[[ Supplied records open ]]

-- pv_equiv track=rewrite | github.com/Edmond120/graph_scripts | most_popular_profiles/tie_breaker.py | compress_seq
-- ===== SOURCE A (Python) =====
-- def compress_seq(sequence):
-- 	counts = {}
-- 	for degree in sequence:
-- 		if degree in counts:
-- 			counts[degree] += 1
-- 		else:
-- 			counts[degree] = 1
-- 	s = ['(']
-- 	for num in sorted(counts, reverse=True):
-- 		s.append(str(num))
-- 		s.append('^')
-- 		s.append(str(counts[num]))
-- 		s.append(',')
-- 	s.pop(-1)
-- 	s.append(')')
-- 	return ''.join(s)
-- ===== SOURCE B (Python) =====
-- def compress_seq(sequence):
-- 	# sort once (descending), then emit one "value^runlength" chunk per run
-- 	# and join the chunks with commas; intended output on an empty sequence
-- 	# is '()' (A returns ')').
-- 	xs = sorted(sequence, reverse=True)
-- 	groups = []
-- 	i, n = 0, len(xs)
-- 	while i < n:
-- 		j = i + 1
-- 		while j < n and xs[j] == xs[i]:
-- 			j += 1
-- 		groups.append(str(xs[i]) + '^' + str(j - i))
-- 		i = j
-- 	return '(' + ','.join(groups) + ')'
-- ===== Notes on version B (the rewrite author's own statement) =====
-- stated objective: alternative
-- what changed: Replaces A's dict-counting-then-sort-keys with one descending sort of the whole sequence followed by a single run-length scan, assembling the result with ','.join instead of appending pieces and popping the trailing comma.
-- intended difference: On the empty sequence A's pop(-1) removes the opening '(' and A returns the unbalanced ')', while B returns '()', the intended compression of an empty sequence. — e.g. on compress_seq([]): A returns ")", B returns "()"
import Mathlib
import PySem

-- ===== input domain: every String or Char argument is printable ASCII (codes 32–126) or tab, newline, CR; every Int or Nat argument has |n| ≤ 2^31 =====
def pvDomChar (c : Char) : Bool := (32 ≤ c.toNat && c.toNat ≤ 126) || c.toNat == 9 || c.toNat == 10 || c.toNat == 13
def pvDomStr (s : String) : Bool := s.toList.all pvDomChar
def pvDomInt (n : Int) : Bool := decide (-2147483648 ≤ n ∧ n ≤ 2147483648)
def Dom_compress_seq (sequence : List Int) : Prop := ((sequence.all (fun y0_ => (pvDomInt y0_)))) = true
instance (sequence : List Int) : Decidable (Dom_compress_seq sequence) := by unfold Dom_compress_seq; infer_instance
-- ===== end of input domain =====

-- B replaces A's hash-count-then-sort-keys with one sort of the whole sequence followed by a
-- single run-length scan assembled with ','.join (objective: alternative; same O(n log n) cost).
-- On the empty sequence A returns ')' and B returns '()' (declared in D_ below).

-- ===== PORT A =====
def compress_seq (sequence : List Int) : String :=
  -- counts = {}; for degree in sequence: if degree in counts: counts[degree] += 1 else: = 1
  let counts : PySem.Dict Int Int :=
    sequence.foldl (fun counts degree =>
      if counts.contains degree then counts.insert degree (counts.getD degree 0 + 1)
      else counts.insert degree 1) PySem.Dict.empty
  -- s = ['(']; for num in sorted(counts, reverse=True): four appends per key
  let s : List String :=
    (PySem.List.sorted counts.keys (fun x => x) true).foldl
      (fun s num => s ++ [PySem.Int.toStr num, "^", PySem.Int.toStr (counts.getD num 0), ","]) ["("]
      -- counts[num]: num is a key of counts, so getD reads the stored value (never the default)
  -- s.pop(-1); s.append(')'); return ''.join(s)
  match PySem.List.pop? s (-1) with
  | some (_, rest) => PySem.Str.join "" (rest ++ [")"])
  | none => ""   -- unreachable: s always contains at least "("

[[ Supplied records closed ]]

■ Your goal ■
Of the entries above, transcribe exactly those lines that fall between the line containing "-- ===== input" and the line containing "def pvDomInt (n", together with those two lines.

■ Task solution ■
-- ===== input domain: every String or Char argument is printable ASCII (codes 32–126) or tab, newline, CR; every Int or Nat argument has |n| ≤ 2^31 =====
def pvDomChar (c : Char) : Bool := (32 ≤ c.toNat && c.toNat ≤ 126) || c.toNat == 9 || c.toNat == 10 || c.toNat == 13
def pvDomStr (s : String) : Bool := s.toList.all pvDomChar
def pvDomInt (n : Int) : Bool := decide (-2147483648 ≤ n ∧ n ≤ 2147483648)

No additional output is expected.